Born in 1931 in Eatonton, Ga., Mr. Driskell grew up in North Carolina and attended Howard University where he studied art and history and was mentored by James A. Porter, commonly regarded as one of the first major African-American art historians.

He completed a summer program at Skowhegan School of Painting & Sculpture in Maine. He went on to earn a master’s in fine arts from Catholic University in 1962 and then did postgraduate studies at The Netherlands Institute for the History of Art in The Hague.

As a multimedia artist, he worked in a range of mediums and styles.

His work addressed a host of issues and themes, from apartheid in South Africa to jazz to abstract cosmologies. His most famous artwork may be “Behold Thy Son,” a 1956 painting which currently is in the collection of the National Museum of African American History and Culture in Washington. The work is a reference to the murder of Emmett Till by white men for allegedly flirting with a white woman in Mississippi.

As a curator, Mr. Driskell’s famous exhibition “Two Centuries of Black American Art: 1750–1950,” which opened at the Los Angeles County Museum of Art in 1976, is now considered one of the most important surveys of African-American art. By framing the exhibit through a historical lens, he provided irrefutable proof to white-led American art institutions that black artists had made significant contributions to American art history and signaled an end to their being ignored.

He began a distinguished teaching career at Talladega College in 1955. He also taught at Howard and Fisk universities before joining the faculty at the University of Maryland in 1977.

One of his students at Howard University was Dr. Levy M. Armwood Jr., the longtime pastor and minister of music at Ebenezer Baptist Church in Richmond. When Dr. Armwood died earlier this year, Mr. Driskell offered reflections during the Feb. 22 funeral at the Jackson Ward church.

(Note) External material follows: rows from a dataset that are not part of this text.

-- pv_equiv track=rewrite | github.com/KevinHeiwa/MCGTM | Watermark/interesting_functions.py | find_first_match
-- ===== SOURCE A (Python) =====
-- case_2 = ["=","==","#",">","<",">=","<="]  #,"\t#","//","!="
--
-- case_3 = ["(","[","'",'"','{']
--
-- def find_first_match(string):
--     if '"""' in string:
--         return string
--     else:
--         for char in string:
--             if char in case_2 or char in case_3:
--                 return char
--
--     return None
-- ===== SOURCE B (Python) =====
-- case_2 = ["=","==","#",">","<",">=","<="]
--
-- case_3 = ["(","[","'",'"','{']
--
-- def find_first_match(string):
--     # Per-special-character find + minimum-index selection instead of a single
--     # left-to-right scan.  Multi-char entries of case_2 can never equal a single
--     # character, so the effective specials are these nine characters.
--     if '"""' in string:
--         return string
--     best = -1
--     for ch in "=#><(['\"{":
--         i = string.find(ch)
--         if i != -1 and (best == -1 or i < best):
--             best = i
--     if best == -1:
--         return None
--     return string[best]
-- ===== Notes on version B (the rewrite author's own statement) =====
-- stated objective: faster
-- what changed: Replaces A's per-character Python loop testing each character against two lists with nine str.find calls (one per effective single-character special) and a minimum-index selection, indexing the string at the winning position.
import Mathlib
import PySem

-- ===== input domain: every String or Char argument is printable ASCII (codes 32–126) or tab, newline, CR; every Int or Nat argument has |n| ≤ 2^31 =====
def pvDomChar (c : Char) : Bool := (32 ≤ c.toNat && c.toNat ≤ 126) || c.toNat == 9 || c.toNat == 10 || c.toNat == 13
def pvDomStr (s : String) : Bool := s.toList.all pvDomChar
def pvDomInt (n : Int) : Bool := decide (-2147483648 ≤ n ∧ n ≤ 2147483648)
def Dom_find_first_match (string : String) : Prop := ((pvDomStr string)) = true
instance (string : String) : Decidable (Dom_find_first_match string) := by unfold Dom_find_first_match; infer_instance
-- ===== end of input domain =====

-- B replaces A's per-character Python loop with nine str.find calls and a minimum-index
-- selection (objective: faster by a constant factor — the scans run inside str.find).

-- ===== PORT A =====
def case_2 : List String := ["=", "==", "#", ">", "<", ">=", "<="]

def case_3 : List String := ["(", "[", "'", "\"", "{"]

-- the 'for char in string' loop: first char (as a 1-char string) lying in case_2 or case_3
def ffmScan : List Char → Option String
  | [] => none
  | c :: rest =>
    if String.singleton c ∈ case_2 ∨ String.singleton c ∈ case_3 then some (String.singleton c)
    else ffmScan rest

def find_first_match (string : String) : Option String :=
  if PySem.Str.isIn "\"\"\"" string then some string
  else ffmScan string.toList

-- ===== PORT B =====
-- the nine effective single-character specials, in Source B's order
def ffmSpecials : List Char := ['=', '#', '>', '<', '(', '[', '\'', '"', '{']

-- the 'for ch in specials' loop of Source B, carrying the running best (smallest) found index
def ffmBest (s : String) : List Char → Int → Int
  | [], best => best
  | ch :: rest, best =>
    let i := PySem.Str.find s (String.singleton ch)
    ffmBest s rest (if i ≠ -1 ∧ (best = -1 ∨ i < best) then i else best)

def find_first_match_alt (string : String) : Option String :=
  if PySem.Str.isIn "\"\"\"" string then some string
  else
    let best := ffmBest string ffmSpecials (-1)
    if best = -1 then none
    else (PySem.Str.pyGet? string best).map String.singleton

-- ===== PRECONDITION & SPEC =====
def Spec_find_first_match (string : String) (out : Option String) : Prop := out = find_first_match_alt string
instance (string : String) (out : Option String) : Decidable (Spec_find_first_match string out) := by unfold Spec_find_first_match; infer_instance

-- ===== CLAIM (what is proved, stated in full; the proofs are below) =====
def Claim_equal_find_first_match : Prop := ∀ (string : String), Dom_find_first_match string → Spec_find_first_match string (find_first_match string)

-- ===== LEMMAS AND PROOFS =====

-- a single character (as a 1-char string) lies in case_2 or case_3 iff it is one of the nine specials
set_option maxHeartbeats 1000000 in
theorem ffm_mem_iff (c : Char) :
    (String.singleton c ∈ case_2 ∨ String.singleton c ∈ case_3) ↔ c ∈ ffmSpecials := by
  have hs : ∀ d : Char, String.singleton c = String.singleton d ↔ c = d := fun d =>
    ⟨fun h => by simpa using congrArg String.toList h, fun h => by rw [h]⟩
  have e1 : ("=" : String) = String.singleton '=' := by decide
  have e2 : ("#" : String) = String.singleton '#' := by decide
  have e3 : (">" : String) = String.singleton '>' := by decide
  have e4 : ("<" : String) = String.singleton '<' := by decide
  have e5 : ("(" : String) = String.singleton '(' := by decide
  have e6 : ("[" : String) = String.singleton '[' := by decide
  have e7 : ("'" : String) = String.singleton '\'' := by decide
  have e8 : ("\"" : String) = String.singleton '"' := by decide
  have e9 : ("{" : String) = String.singleton '{' := by decide
  have q1 : ¬ (String.singleton c = "==") := fun h => by
    have h2 := congrArg String.toList h
    rw [show ("==" : String).toList = ['=', '='] from by decide] at h2
    simp at h2
  have q2 : ¬ (String.singleton c = ">=") := fun h => by
    have h2 := congrArg String.toList h
    rw [show (">=" : String).toList = ['>', '='] from by decide] at h2
    simp at h2
  have q3 : ¬ (String.singleton c = "<=") := fun h => by
    have h2 := congrArg String.toList h
    rw [show ("<=" : String).toList = ['<', '='] from by decide] at h2
    simp at h2
  simp only [case_2, case_3, ffmSpecials, List.mem_cons, List.not_mem_nil, or_false,
    e1, e2, e3, e4, e5, e6, e7, e8, e9, hs, q1, q2, q3]
  tauto

-- find on a single-character needle: either -1 and the char is absent, or the first occurrence
theorem ffm_find_char (L : List Char) (c : Char) :
    (PySem.Chars.find L [c] = -1 ∧ c ∉ L) ∨
    (0 ≤ PySem.Chars.find L [c] ∧ (PySem.Chars.find L [c]).toNat < L.length ∧
      L[(PySem.Chars.find L [c]).toNat]? = some c ∧
      ∀ i < (PySem.Chars.find L [c]).toNat, L[i]? ≠ some c) := by
  by_cases h : PySem.Chars.find L [c] = -1
  · left
    refine ⟨h, ?_⟩
    have := (PySem.Chars.find_eq_neg_one_iff (s := L) (sub := [c])).mp h
    simpa [List.singleton_infix_iff] using this
  · right
    have h0 : 0 ≤ PySem.Chars.find L [c] := by
      have := PySem.Chars.neg_one_le_find (s := L) (sub := [c])
      omega
    obtain ⟨hp, hmin⟩ := PySem.Chars.find_spec (s := L) (sub := [c]) h0
    set n := (PySem.Chars.find L [c]).toNat with hn
    obtain ⟨t, ht⟩ := hp
    have hdrop : L.drop n = c :: t := ht.symm
    have hlt : n < L.length := by
      have : L.drop n ≠ [] := by simp [hdrop]
      by_contra hle
      rw [not_lt] at hle
      simp [List.drop_eq_nil_iff.mpr (by omega)] at this
    refine ⟨h0, hlt, ?_, ?_⟩
    · have : (L.drop n)[0]? = some c := by simp [hdrop]
      simpa [List.getElem?_drop] using this
    · intro i hi hsome
      apply hmin i hi
      have hilt : i < L.length := by omega
      have : L.drop i = c :: L.drop (i + 1) := by
        rw [List.drop_eq_getElem_cons hilt]
        have : L[i] = c := by
          have := List.getElem?_eq_getElem hilt
          rw [this] at hsome
          exact (Option.some.injEq _ _).mp hsome
        rw [this]
      exact ⟨L.drop (i + 1), this.symm⟩

-- invariant of Source B's loop: the accumulator is -1 while no seen special occurs, and
-- otherwise the position of the first character of the string lying in the seen set
theorem ffmBest_inv (s : String) (S : List Char) (b : Int) (seen : List Char)
    (H : (b = -1 ∧ ∀ c ∈ seen, c ∉ s.toList) ∨
      (0 ≤ b ∧ b.toNat < s.toList.length ∧
        (∃ c ∈ seen, s.toList[b.toNat]? = some c) ∧
        ∀ i < b.toNat, ∀ c ∈ seen, s.toList[i]? ≠ some c)) :
    (ffmBest s S b = -1 ∧ ∀ c ∈ seen ++ S, c ∉ s.toList) ∨
    (0 ≤ ffmBest s S b ∧ (ffmBest s S b).toNat < s.toList.length ∧
      (∃ c ∈ seen ++ S, s.toList[(ffmBest s S b).toNat]? = some c) ∧
      ∀ i < (ffmBest s S b).toNat, ∀ c ∈ seen ++ S, s.toList[i]? ≠ some c) := by
  induction S generalizing b seen with
  | nil => simpa [ffmBest] using H
  | cons ch rest ih =>
    rw [ffmBest]
    have hrw : seen ++ ch :: rest = (seen ++ [ch]) ++ rest := by simp
    rw [hrw]
    have hfind : PySem.Str.find s (String.singleton ch) = PySem.Chars.find s.toList [ch] := by
      simp
    apply ih
    rcases ffm_find_char s.toList ch with ⟨hneg, habs⟩ | ⟨h0, hlt, hget, hmin⟩
    · -- ch does not occur in s: the accumulator is unchanged
      rw [if_neg (by simp [hneg])]
      rcases H with ⟨hb, hnone⟩ | ⟨hb0, hblt, ⟨c, hc, hbget⟩, hbmin⟩
      · refine Or.inl ⟨hb, ?_⟩
        intro c hc
        rcases List.mem_append.mp hc with h | h
        · exact hnone c h
        · simp only [List.mem_singleton] at h; subst h; exact habs
      · refine Or.inr ⟨hb0, hblt, ⟨c, List.mem_append_left _ hc, hbget⟩, ?_⟩
        intro i hi c' hc' hsome
        rcases List.mem_append.mp hc' with h | h
        · exact hbmin i hi c' h hsome
        · simp only [List.mem_singleton] at h; subst h
          exact habs (List.mem_of_getElem? hsome)
    · -- ch occurs in s, first at index (find s [ch])
      rcases H with ⟨hb, hnone⟩ | ⟨hb0, hblt, ⟨c, hc, hbget⟩, hbmin⟩
      · -- accumulator was -1: it becomes find's index
        rw [if_pos ⟨by rw [hfind]; omega, Or.inl hb⟩, hfind]
        refine Or.inr ⟨h0, hlt, ⟨ch, by simp, hget⟩, ?_⟩
        intro i hi c' hc' hsome
        rcases List.mem_append.mp hc' with h | h
        · exact hnone c' h (List.mem_of_getElem? hsome)
        · simp only [List.mem_singleton] at h; subst h; exact hmin i hi hsome
      · by_cases hcmp : PySem.Chars.find s.toList [ch] < b
        · rw [if_pos ⟨by rw [hfind]; omega, Or.inr (by rw [hfind]; exact hcmp)⟩, hfind]
          refine Or.inr ⟨h0, hlt, ⟨ch, by simp, hget⟩, ?_⟩
          intro i hi c' hc' hsome
          rcases List.mem_append.mp hc' with h | h
          · exact hbmin i (by omega) c' h hsome
          · simp only [List.mem_singleton] at h; subst h; exact hmin i hi hsome
        · rw [if_neg (by rw [hfind]; omega)]
          refine Or.inr ⟨hb0, hblt, ⟨c, List.mem_append_left _ hc, hbget⟩, ?_⟩
          intro i hi c' hc' hsome
          rcases List.mem_append.mp hc' with h | h
          · exact hbmin i hi c' h hsome
          · simp only [List.mem_singleton] at h; subst h
            exact hmin i (by omega) hsome

-- A's scan is find? over the nine specials, mapped to 1-char strings
theorem ffmScan_eq (L : List Char) :
    ffmScan L = (L.find? (fun c => decide (c ∈ ffmSpecials))).map String.singleton := by
  induction L with
  | nil => simp [ffmScan]
  | cons c rest ih =>
    by_cases h : c ∈ ffmSpecials
    · rw [ffmScan, if_pos ((ffm_mem_iff c).mpr h)]
      simp [List.find?, h]
    · rw [ffmScan, if_neg (fun hc => h ((ffm_mem_iff c).mp hc))]
      simp [List.find?, h, ih]

-- find? at a position that satisfies the predicate and is minimal
theorem ffm_find?_at {α : Type} (p : α → Bool) (L : List α) (n : Nat) (hn : n < L.length)
    (hp : p (L[n]) = true) (hmin : ∀ i, (h : i < n) → p (L[i]'(by omega)) = false) :
    L.find? p = some L[n] := by
  induction L generalizing n with
  | nil => simp at hn
  | cons a rest ih =>
    cases n with
    | zero => simp_all [List.find?]
    | succ m =>
      have ha : p a = false := by simpa using hmin 0 (Nat.succ_pos m)
      rw [List.find?, ha]
      simp only [List.getElem_cons_succ] at hp ⊢
      exact ih m (by simpa using hn) hp (fun i h => by simpa using hmin (i + 1) (by omega))

-- ===== VERDICT (by name: the statement is the Claim_ definition above) =====
theorem find_first_match_spec : Claim_equal_find_first_match := by
  intro s _
  unfold Spec_find_first_match find_first_match find_first_match_alt
  by_cases hq : PySem.Str.isIn "\"\"\"" s = true
  · rw [if_pos hq, if_pos hq]
  · rw [if_neg hq, if_neg hq]
    have H := ffmBest_inv s ffmSpecials (-1) []
      (Or.inl ⟨rfl, by intro c hc; simp at hc⟩)
    rw [List.nil_append] at H
    rcases H with ⟨hb, hnone⟩ | ⟨h0, hlt, ⟨c, hc, hget⟩, hmin⟩
    · rw [ffmScan_eq, hb, if_pos rfl]
      rw [List.find?_eq_none.mpr]
      · rfl
      · intro x hx hpx
        exact hnone x (by simpa using hpx) hx
    · rw [ffmScan_eq, if_neg (by omega)]
      set n := (ffmBest s ffmSpecials (-1)).toNat with hn
      have helem : s.toList[n] = c := by
        have := List.getElem?_eq_getElem hlt
        rw [this] at hget
        exact Option.some.inj hget
      have hA : s.toList.find? (fun c => decide (c ∈ ffmSpecials)) = some (s.toList[n]) := by
        apply ffm_find?_at _ _ n hlt
        · simp [helem, hc]
        · intro i hi
          simp only [decide_eq_false_iff_not]
          intro hmem
          exact hmin i hi _ hmem (List.getElem?_eq_getElem (by omega))
      have hB : PySem.Str.pyGet? s (ffmBest s ffmSpecials (-1)) = some (s.toList[n]) := by
        have : PySem.Str.pyGet? s (ffmBest s ffmSpecials (-1))
            = PySem.List.pyGet? s.toList (ffmBest s ffmSpecials (-1)) := by simp
        rw [this, PySem.List.pyGet?_of_nonneg s.toList h0, ← hn]
        exact List.getElem?_eq_getElem hlt
      rw [hA, hB]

“He was a great pioneer, quite a fine gentleman and learned in the art world,” Dr. Lindley T. Smith, a Richmond ophthalmologist and art collector who was the founding president of the former Friends of African and African-American Art at the Virginia Museum of Fine Arts, told the Free Press.

Dr. Smith said Mr. Driskell came to Richmond and spoke to the group several times. He said he traveled to Maryland to meet with Mr. Driskell, an avid art collector. His holdings included major pieces by Alma Thomas, James Van Der Zee, Norman Lewis, Sam Gilliam, William T. Wil- liams and many others. The collection was the subject of an exhibition at the Newark Museum of Art in New Jersey in 2001.

“He told this great story about walking along in Denmark when he saw a hand-drawn portrait in the window of an antique shop,” Dr. Smith said. “He bought it for maybe $2, and it turned out to be a $20 million portrait done by Rembrandt,” Dr. Smith laughed. “That comes from knowledge. He knew what he was looking at.”

A 2002 article about Mr. Driskell estimated the value of the Rembrandt piece at $100,000.

Highly regarded for his scholarship and knowledge of art, he advised other collectors interested in the work of African-American artists. He began advising actor Bill Cosby about art in 1976, with Mr. Cosby building a collection of more than 100 works through the years.

As an artist, Mr. Driskell was inspired by the trees around his Falmouth, Maine, cabin home and incorporated them as a feature in his work.

Mr. Driskell is survived by his wife, Thelma, and two daughters, Daviryne and Daphne.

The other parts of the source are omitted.